▸ **What you should do**:
What follows is a listing to be transcribed exactly.

▸ **Dataset records**:
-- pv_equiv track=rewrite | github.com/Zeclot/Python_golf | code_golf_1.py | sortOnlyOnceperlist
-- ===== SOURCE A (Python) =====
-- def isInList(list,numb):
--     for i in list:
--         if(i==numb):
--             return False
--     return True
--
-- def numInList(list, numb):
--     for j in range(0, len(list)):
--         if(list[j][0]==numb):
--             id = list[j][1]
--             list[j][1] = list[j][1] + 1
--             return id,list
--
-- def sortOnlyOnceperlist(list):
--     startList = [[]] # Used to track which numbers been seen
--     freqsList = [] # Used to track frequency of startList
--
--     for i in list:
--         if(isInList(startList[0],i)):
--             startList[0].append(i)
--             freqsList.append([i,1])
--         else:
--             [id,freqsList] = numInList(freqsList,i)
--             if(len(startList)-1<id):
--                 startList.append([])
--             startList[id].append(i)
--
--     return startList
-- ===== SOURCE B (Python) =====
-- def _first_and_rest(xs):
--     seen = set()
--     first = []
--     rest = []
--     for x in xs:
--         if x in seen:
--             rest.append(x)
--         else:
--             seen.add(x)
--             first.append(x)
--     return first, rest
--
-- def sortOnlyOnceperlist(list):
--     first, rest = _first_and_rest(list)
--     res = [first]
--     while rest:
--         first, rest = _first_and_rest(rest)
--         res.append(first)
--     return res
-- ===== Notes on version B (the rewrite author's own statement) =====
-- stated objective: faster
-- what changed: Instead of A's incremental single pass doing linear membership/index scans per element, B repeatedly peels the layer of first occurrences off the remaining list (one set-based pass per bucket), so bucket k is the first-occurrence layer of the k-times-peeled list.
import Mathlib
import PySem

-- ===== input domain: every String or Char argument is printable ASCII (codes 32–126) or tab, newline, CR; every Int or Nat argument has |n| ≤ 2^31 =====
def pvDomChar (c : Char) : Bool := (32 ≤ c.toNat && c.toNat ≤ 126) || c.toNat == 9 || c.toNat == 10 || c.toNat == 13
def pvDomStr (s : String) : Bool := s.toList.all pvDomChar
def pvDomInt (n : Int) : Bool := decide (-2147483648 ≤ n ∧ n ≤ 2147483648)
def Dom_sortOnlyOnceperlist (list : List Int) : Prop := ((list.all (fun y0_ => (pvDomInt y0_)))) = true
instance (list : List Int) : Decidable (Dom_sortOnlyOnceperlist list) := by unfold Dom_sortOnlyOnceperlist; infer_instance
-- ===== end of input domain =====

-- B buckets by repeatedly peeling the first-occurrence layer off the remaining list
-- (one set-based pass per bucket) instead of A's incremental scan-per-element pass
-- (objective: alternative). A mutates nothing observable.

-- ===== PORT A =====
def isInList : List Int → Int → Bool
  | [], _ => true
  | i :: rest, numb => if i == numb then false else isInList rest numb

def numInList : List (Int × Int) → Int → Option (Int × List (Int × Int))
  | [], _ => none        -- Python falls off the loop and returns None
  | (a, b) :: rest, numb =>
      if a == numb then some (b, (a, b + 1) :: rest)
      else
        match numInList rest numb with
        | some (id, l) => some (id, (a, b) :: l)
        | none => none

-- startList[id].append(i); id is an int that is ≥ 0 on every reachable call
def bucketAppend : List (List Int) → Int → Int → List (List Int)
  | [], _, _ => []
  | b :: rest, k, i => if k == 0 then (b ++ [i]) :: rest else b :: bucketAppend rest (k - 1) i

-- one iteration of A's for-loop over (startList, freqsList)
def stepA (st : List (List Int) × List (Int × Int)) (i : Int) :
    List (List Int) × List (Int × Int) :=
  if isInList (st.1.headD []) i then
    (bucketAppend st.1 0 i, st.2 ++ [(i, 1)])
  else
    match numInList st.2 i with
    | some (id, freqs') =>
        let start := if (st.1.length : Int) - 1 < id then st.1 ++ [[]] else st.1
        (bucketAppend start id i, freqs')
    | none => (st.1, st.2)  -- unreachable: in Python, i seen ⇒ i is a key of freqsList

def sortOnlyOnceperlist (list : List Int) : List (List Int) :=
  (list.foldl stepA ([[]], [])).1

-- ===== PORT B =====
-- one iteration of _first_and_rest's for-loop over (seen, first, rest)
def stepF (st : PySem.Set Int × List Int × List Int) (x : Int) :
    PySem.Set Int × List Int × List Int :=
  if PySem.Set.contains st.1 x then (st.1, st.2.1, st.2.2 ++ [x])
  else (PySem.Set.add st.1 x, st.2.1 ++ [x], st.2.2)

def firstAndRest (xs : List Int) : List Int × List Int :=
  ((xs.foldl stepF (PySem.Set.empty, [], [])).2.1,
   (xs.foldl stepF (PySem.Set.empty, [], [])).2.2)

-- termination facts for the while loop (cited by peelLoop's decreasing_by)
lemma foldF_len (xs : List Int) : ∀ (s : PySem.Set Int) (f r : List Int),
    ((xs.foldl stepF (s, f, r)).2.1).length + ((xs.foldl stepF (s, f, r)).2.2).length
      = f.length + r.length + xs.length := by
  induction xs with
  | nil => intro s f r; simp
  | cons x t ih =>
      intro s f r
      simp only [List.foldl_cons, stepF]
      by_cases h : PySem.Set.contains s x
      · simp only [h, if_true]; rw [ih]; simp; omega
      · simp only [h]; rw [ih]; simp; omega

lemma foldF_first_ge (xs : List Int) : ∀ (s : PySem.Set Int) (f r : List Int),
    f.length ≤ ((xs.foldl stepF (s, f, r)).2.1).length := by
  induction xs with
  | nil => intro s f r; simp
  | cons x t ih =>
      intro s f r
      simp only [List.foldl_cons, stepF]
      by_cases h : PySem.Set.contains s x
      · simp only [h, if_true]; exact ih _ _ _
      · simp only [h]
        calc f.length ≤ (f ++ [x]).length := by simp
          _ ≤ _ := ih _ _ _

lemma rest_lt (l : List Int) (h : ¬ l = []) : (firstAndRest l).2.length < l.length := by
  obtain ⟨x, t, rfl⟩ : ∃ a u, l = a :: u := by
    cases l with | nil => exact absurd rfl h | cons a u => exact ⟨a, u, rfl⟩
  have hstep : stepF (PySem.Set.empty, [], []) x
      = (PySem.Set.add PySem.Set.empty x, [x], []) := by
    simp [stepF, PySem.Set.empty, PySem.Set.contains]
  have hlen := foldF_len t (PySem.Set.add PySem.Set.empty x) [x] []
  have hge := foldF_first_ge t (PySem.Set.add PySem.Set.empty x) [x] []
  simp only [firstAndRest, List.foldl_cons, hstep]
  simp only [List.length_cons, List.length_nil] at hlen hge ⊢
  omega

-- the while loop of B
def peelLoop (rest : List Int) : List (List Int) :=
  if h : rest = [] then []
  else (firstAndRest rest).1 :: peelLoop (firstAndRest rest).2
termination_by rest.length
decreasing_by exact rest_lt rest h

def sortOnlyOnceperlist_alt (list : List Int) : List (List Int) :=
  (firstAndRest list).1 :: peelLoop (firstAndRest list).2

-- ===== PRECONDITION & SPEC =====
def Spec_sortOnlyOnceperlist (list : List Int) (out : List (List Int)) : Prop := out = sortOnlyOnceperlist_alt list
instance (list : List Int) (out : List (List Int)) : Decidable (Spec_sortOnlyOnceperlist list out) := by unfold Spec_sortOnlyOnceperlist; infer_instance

▸ **Output**:
-- pv_equiv track=rewrite | github.com/Zeclot/Python_golf | code_golf_1.py | sortOnlyOnceperlist
-- ===== SOURCE A (Python) =====
-- def isInList(list,numb):
--     for i in list:
--         if(i==numb):
--             return False
--     return True
--
-- def numInList(list, numb):
--     for j in range(0, len(list)):
--         if(list[j][0]==numb):
--             id = list[j][1]
--             list[j][1] = list[j][1] + 1
--             return id,list
--
-- def sortOnlyOnceperlist(list):
--     startList = [[]] # Used to track which numbers been seen
--     freqsList = [] # Used to track frequency of startList
--
--     for i in list:
--         if(isInList(startList[0],i)):
--             startList[0].append(i)
--             freqsList.append([i,1])
--         else:
--             [id,freqsList] = numInList(freqsList,i)
--             if(len(startList)-1<id):
--                 startList.append([])
--             startList[id].append(i)
--
--     return startList
-- ===== SOURCE B (Python) =====
-- def _first_and_rest(xs):
--     seen = set()
--     first = []
--     rest = []
--     for x in xs:
--         if x in seen:
--             rest.append(x)
--         else:
--             seen.add(x)
--             first.append(x)
--     return first, rest
--
-- def sortOnlyOnceperlist(list):
--     first, rest = _first_and_rest(list)
--     res = [first]
--     while rest:
--         first, rest = _first_and_rest(rest)
--         res.append(first)
--     return res
-- ===== Notes on version B (the rewrite author's own statement) =====
-- stated objective: faster
-- what changed: Instead of A's incremental single pass doing linear membership/index scans per element, B repeatedly peels the layer of first occurrences off the remaining list (one set-based pass per bucket), so bucket k is the first-occurrence layer of the k-times-peeled list.
import Mathlib
import PySem

-- ===== input domain: every String or Char argument is printable ASCII (codes 32–126) or tab, newline, CR; every Int or Nat argument has |n| ≤ 2^31 =====
def pvDomChar (c : Char) : Bool := (32 ≤ c.toNat && c.toNat ≤ 126) || c.toNat == 9 || c.toNat == 10 || c.toNat == 13
def pvDomStr (s : String) : Bool := s.toList.all pvDomChar
def pvDomInt (n : Int) : Bool := decide (-2147483648 ≤ n ∧ n ≤ 2147483648)
def Dom_sortOnlyOnceperlist (list : List Int) : Prop := ((list.all (fun y0_ => (pvDomInt y0_)))) = true
instance (list : List Int) : Decidable (Dom_sortOnlyOnceperlist list) := by unfold Dom_sortOnlyOnceperlist; infer_instance
-- ===== end of input domain =====

-- B buckets by repeatedly peeling the first-occurrence layer off the remaining list
-- (one set-based pass per bucket) instead of A's incremental scan-per-element pass
-- (objective: alternative). A mutates nothing observable.

-- ===== PORT A =====
def isInList : List Int → Int → Bool
  | [], _ => true
  | i :: rest, numb => if i == numb then false else isInList rest numb

def numInList : List (Int × Int) → Int → Option (Int × List (Int × Int))
  | [], _ => none        -- Python falls off the loop and returns None
  | (a, b) :: rest, numb =>
      if a == numb then some (b, (a, b + 1) :: rest)
      else
        match numInList rest numb with
        | some (id, l) => some (id, (a, b) :: l)
        | none => none

-- startList[id].append(i); id is an int that is ≥ 0 on every reachable call
def bucketAppend : List (List Int) → Int → Int → List (List Int)
  | [], _, _ => []
  | b :: rest, k, i => if k == 0 then (b ++ [i]) :: rest else b :: bucketAppend rest (k - 1) i

-- one iteration of A's for-loop over (startList, freqsList)
def stepA (st : List (List Int) × List (Int × Int)) (i : Int) :
    List (List Int) × List (Int × Int) :=
  if isInList (st.1.headD []) i then
    (bucketAppend st.1 0 i, st.2 ++ [(i, 1)])
  else
    match numInList st.2 i with
    | some (id, freqs') =>
        let start := if (st.1.length : Int) - 1 < id then st.1 ++ [[]] else st.1
        (bucketAppend start id i, freqs')
    | none => (st.1, st.2)  -- unreachable: in Python, i seen ⇒ i is a key of freqsList

def sortOnlyOnceperlist (list : List Int) : List (List Int) :=
  (list.foldl stepA ([[]], [])).1

-- ===== PORT B =====
-- one iteration of _first_and_rest's for-loop over (seen, first, rest)
def stepF (st : PySem.Set Int × List Int × List Int) (x : Int) :
    PySem.Set Int × List Int × List Int :=
  if PySem.Set.contains st.1 x then (st.1, st.2.1, st.2.2 ++ [x])
  else (PySem.Set.add st.1 x, st.2.1 ++ [x], st.2.2)

def firstAndRest (xs : List Int) : List Int × List Int :=
  ((xs.foldl stepF (PySem.Set.empty, [], [])).2.1,
   (xs.foldl stepF (PySem.Set.empty, [], [])).2.2)

-- termination facts for the while loop (cited by peelLoop's decreasing_by)
lemma foldF_len (xs : List Int) : ∀ (s : PySem.Set Int) (f r : List Int),
    ((xs.foldl stepF (s, f, r)).2.1).length + ((xs.foldl stepF (s, f, r)).2.2).length
      = f.length + r.length + xs.length := by
  induction xs with
  | nil => intro s f r; simp
  | cons x t ih =>
      intro s f r
      simp only [List.foldl_cons, stepF]
      by_cases h : PySem.Set.contains s x
      · simp only [h, if_true]; rw [ih]; simp; omega
      · simp only [h]; rw [ih]; simp; omega

lemma foldF_first_ge (xs : List Int) : ∀ (s : PySem.Set Int) (f r : List Int),
    f.length ≤ ((xs.foldl stepF (s, f, r)).2.1).length := by
  induction xs with
  | nil => intro s f r; simp
  | cons x t ih =>
      intro s f r
      simp only [List.foldl_cons, stepF]
      by_cases h : PySem.Set.contains s x
      · simp only [h, if_true]; exact ih _ _ _
      · simp only [h]
        calc f.length ≤ (f ++ [x]).length := by simp
          _ ≤ _ := ih _ _ _

lemma rest_lt (l : List Int) (h : ¬ l = []) : (firstAndRest l).2.length < l.length := by
  obtain ⟨x, t, rfl⟩ : ∃ a u, l = a :: u := by
    cases l with | nil => exact absurd rfl h | cons a u => exact ⟨a, u, rfl⟩
  have hstep : stepF (PySem.Set.empty, [], []) x
      = (PySem.Set.add PySem.Set.empty x, [x], []) := by
    simp [stepF, PySem.Set.empty, PySem.Set.contains]
  have hlen := foldF_len t (PySem.Set.add PySem.Set.empty x) [x] []
  have hge := foldF_first_ge t (PySem.Set.add PySem.Set.empty x) [x] []
  simp only [firstAndRest, List.foldl_cons, hstep]
  simp only [List.length_cons, List.length_nil] at hlen hge ⊢
  omega

-- the while loop of B
def peelLoop (rest : List Int) : List (List Int) :=
  if h : rest = [] then []
  else (firstAndRest rest).1 :: peelLoop (firstAndRest rest).2
termination_by rest.length
decreasing_by exact rest_lt rest h

def sortOnlyOnceperlist_alt (list : List Int) : List (List Int) :=
  (firstAndRest list).1 :: peelLoop (firstAndRest list).2

-- ===== PRECONDITION & SPEC =====
def Spec_sortOnlyOnceperlist (list : List Int) (out : List (List Int)) : Prop := out = sortOnlyOnceperlist_alt list
instance (list : List Int) (out : List (List Int)) : Decidable (Spec_sortOnlyOnceperlist list out) := by unfold Spec_sortOnlyOnceperlist; infer_instance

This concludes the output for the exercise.